### EXERCISE:
Print the data that follows exactly as it stands, from its first line through the line containing "-- stated objective: alternative", and stop there.

(RECORD EXTRACTS begins)

-- pv_equiv track=rewrite | github.com/ghdtjrgns321-creator/k-ifrs-1115 | app/doc-preprocessing/03-regenerate-본문-json.py | classify_block
-- ===== SOURCE A (Python) =====
-- def classify_block(lines: list[str]) -> str | None:
--     """
--     블록의 category를 판별한다.
--
--     판별 순서 (우선순위 순):
--       1. heading1: 첫 번째 비어있지 않은 줄이 # 로 시작
--       2. table: | 가 포함된 줄이 존재
--       3. list: - 로 시작하는 내용 있는 줄이 존재
--       4. paragraph: 위에 해당하지 않는 나머지
--     """
--     non_empty = [line for line in lines if line.strip()]
--     if not non_empty:
--         return None  # 빈 블록은 무시
--
--     # heading1 판별
--     if non_empty[0].startswith("#"):
--         return "heading1"
--
--     # table 판별
--     if any(line.strip().startswith("|") for line in non_empty):
--         return "table"
--
--     # list 판별: "- " 뒤에 실제 내용이 있는 줄이 1개 이상
--     has_real_list_item = any(
--         line.strip().startswith("- ") and line.strip()[2:].strip()
--         for line in non_empty
--     )
--     if has_real_list_item:
--         return "list"
--
--     return "paragraph"
-- ===== SOURCE B (Python) =====
-- def classify_block(lines: list[str]) -> str | None:
--     """Single pass over lines with flags instead of a filter plus two any-scans."""
--     seen = False
--     has_pipe = False
--     has_list = False
--     for line in lines:
--         s = line.strip()
--         if not s:
--             continue
--         if not seen:
--             if line.startswith("#"):
--                 return "heading1"
--             seen = True
--         if s.startswith("|"):
--             has_pipe = True
--         if s.startswith("- ") and s[2:].strip():
--             has_list = True
--     if not seen:
--         return None
--     if has_pipe:
--         return "table"
--     if has_list:
--         return "list"
--     return "paragraph"
-- ===== Notes on version B (the rewrite author's own statement) =====
-- stated objective: alternative
-- what changed: Replaced the filtered list plus two separate any-scans by one single pass over the original lines that returns heading1 at the first non-empty line and otherwise accumulates has_pipe/has_list flags.
import Mathlib
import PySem

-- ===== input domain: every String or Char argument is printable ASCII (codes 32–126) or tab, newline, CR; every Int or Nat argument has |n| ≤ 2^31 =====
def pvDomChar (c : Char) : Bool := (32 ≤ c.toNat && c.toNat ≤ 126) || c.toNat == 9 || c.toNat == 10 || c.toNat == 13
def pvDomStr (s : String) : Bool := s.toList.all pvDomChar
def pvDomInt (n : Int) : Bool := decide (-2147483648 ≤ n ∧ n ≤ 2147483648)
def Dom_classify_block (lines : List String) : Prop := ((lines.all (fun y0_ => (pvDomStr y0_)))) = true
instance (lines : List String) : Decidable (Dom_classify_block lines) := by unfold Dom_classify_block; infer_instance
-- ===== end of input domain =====

-- B changes the decomposition only (one single pass with flags instead of filter + two any-scans); same O(n) cost.

-- ===== PORT A =====
def classify_block (lines : List String) : Option String :=
  let non_empty := lines.filter (fun line => PySem.Str.strip line != "")
  match non_empty with
  | [] => none
  | first :: _ =>
    if PySem.Str.startswith first "#" then some "heading1"
    else if non_empty.any (fun line => PySem.Str.startswith (PySem.Str.strip line) "|") then
      some "table"
    else if non_empty.any (fun line =>
        PySem.Str.startswith (PySem.Str.strip line) "- " &&
        PySem.Str.strip (PySem.Str.slice (PySem.Str.strip line) (some 2) none) != "") then
      some "list"
    else some "paragraph"

-- ===== PORT B =====
def classify_block_loop : List String → Bool → Bool → Bool → Option String
  | [], seen, hasPipe, hasList =>
    if !seen then none
    else if hasPipe then some "table"
    else if hasList then some "list"
    else some "paragraph"
  | line :: rest, seen, hasPipe, hasList =>
    let s := PySem.Str.strip line
    if s == "" then classify_block_loop rest seen hasPipe hasList
    else if !seen && PySem.Str.startswith line "#" then some "heading1"
    else
      classify_block_loop rest true
        (hasPipe || PySem.Str.startswith s "|")
        (hasList || (PySem.Str.startswith s "- " &&
          PySem.Str.strip (PySem.Str.slice s (some 2) none) != ""))

def classify_block_alt (lines : List String) : Option String :=
  classify_block_loop lines false false false

-- ===== PRECONDITION & SPEC =====
def Spec_classify_block (lines : List String) (out : Option String) : Prop := out = classify_block_alt lines
instance (lines : List String) (out : Option String) : Decidable (Spec_classify_block lines out) := by unfold Spec_classify_block; infer_instance

-- ===== CLAIM (what is proved, stated in full; the proofs are below) =====
def Claim_equal_classify_block : Prop := ∀ (lines : List String), Dom_classify_block lines → Spec_classify_block lines (classify_block lines)

-- ===== LEMMAS AND PROOFS =====

def pvPipe (line : String) : Bool :=
  (PySem.Str.strip line != "") && PySem.Str.startswith (PySem.Str.strip line) "|"

def pvListItem (line : String) : Bool :=
  (PySem.Str.strip line != "") && (PySem.Str.startswith (PySem.Str.strip line) "- " &&
    PySem.Str.strip (PySem.Str.slice (PySem.Str.strip line) (some 2) none) != "")

theorem classify_block_loop_seen (rest : List String) :
    ∀ (p l : Bool), classify_block_loop rest true p l =
      some (if p || rest.any pvPipe then "table"
            else if l || rest.any pvListItem then "list"
            else "paragraph") := by
  induction rest with
  | nil => intro p l; cases p <;> cases l <;> rfl
  | cons line rest ih =>
    intro p l
    by_cases h : PySem.Str.strip line = ""
    · simp [classify_block_loop, h, ih, pvPipe, pvListItem]
    · simp [classify_block_loop, h, ih, pvPipe, pvListItem, Bool.or_assoc]

theorem classify_block_eq_alt (lines : List String) :
    classify_block lines = classify_block_alt lines := by
  induction lines with
  | nil => rfl
  | cons line rest ih =>
    by_cases h : PySem.Str.strip line = ""
    · simpa [classify_block, classify_block_alt, classify_block_loop, h] using ih
    · simp only [classify_block, classify_block_alt, classify_block_loop, List.filter_cons,
        bne_iff_ne, ne_eq, h, not_false_eq_true, if_true]
      by_cases hh : PySem.Chars.startswith line.toList ['#'] = true
      · simp [hh]
        exact fun h' => absurd h' h
      · simp only [Bool.not_eq_true] at hh
        rw [classify_block_loop_seen]
        simp [List.any_filter, pvPipe, pvListItem, h, hh]
        split_ifs <;> rfl

-- ===== VERDICT (by name: the statement is the Claim_ definition above) =====
theorem classify_block_spec : Claim_equal_classify_block := by
  intro lines _
  exact classify_block_eq_alt lines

(RECORD EXTRACTS ends)

### ANSWER TO THIS PROBLEM:
-- pv_equiv track=rewrite | github.com/ghdtjrgns321-creator/k-ifrs-1115 | app/doc-preprocessing/03-regenerate-본문-json.py | classify_block
-- ===== SOURCE A (Python) =====
-- def classify_block(lines: list[str]) -> str | None:
--     """
--     블록의 category를 판별한다.
--
--     판별 순서 (우선순위 순):
--       1. heading1: 첫 번째 비어있지 않은 줄이 # 로 시작
--       2. table: | 가 포함된 줄이 존재
--       3. list: - 로 시작하는 내용 있는 줄이 존재
--       4. paragraph: 위에 해당하지 않는 나머지
--     """
--     non_empty = [line for line in lines if line.strip()]
--     if not non_empty:
--         return None  # 빈 블록은 무시
--
--     # heading1 판별
--     if non_empty[0].startswith("#"):
--         return "heading1"
--
--     # table 판별
--     if any(line.strip().startswith("|") for line in non_empty):
--         return "table"
--
--     # list 판별: "- " 뒤에 실제 내용이 있는 줄이 1개 이상
--     has_real_list_item = any(
--         line.strip().startswith("- ") and line.strip()[2:].strip()
--         for line in non_empty
--     )
--     if has_real_list_item:
--         return "list"
--
--     return "paragraph"
-- ===== SOURCE B (Python) =====
-- def classify_block(lines: list[str]) -> str | None:
--     """Single pass over lines with flags instead of a filter plus two any-scans."""
--     seen = False
--     has_pipe = False
--     has_list = False
--     for line in lines:
--         s = line.strip()
--         if not s:
--             continue
--         if not seen:
--             if line.startswith("#"):
--                 return "heading1"
--             seen = True
--         if s.startswith("|"):
--             has_pipe = True
--         if s.startswith("- ") and s[2:].strip():
--             has_list = True
--     if not seen:
--         return None
--     if has_pipe:
--         return "table"
--     if has_list:
--         return "list"
--     return "paragraph"
-- ===== Notes on version B (the rewrite author's own statement) =====
-- stated objective: alternative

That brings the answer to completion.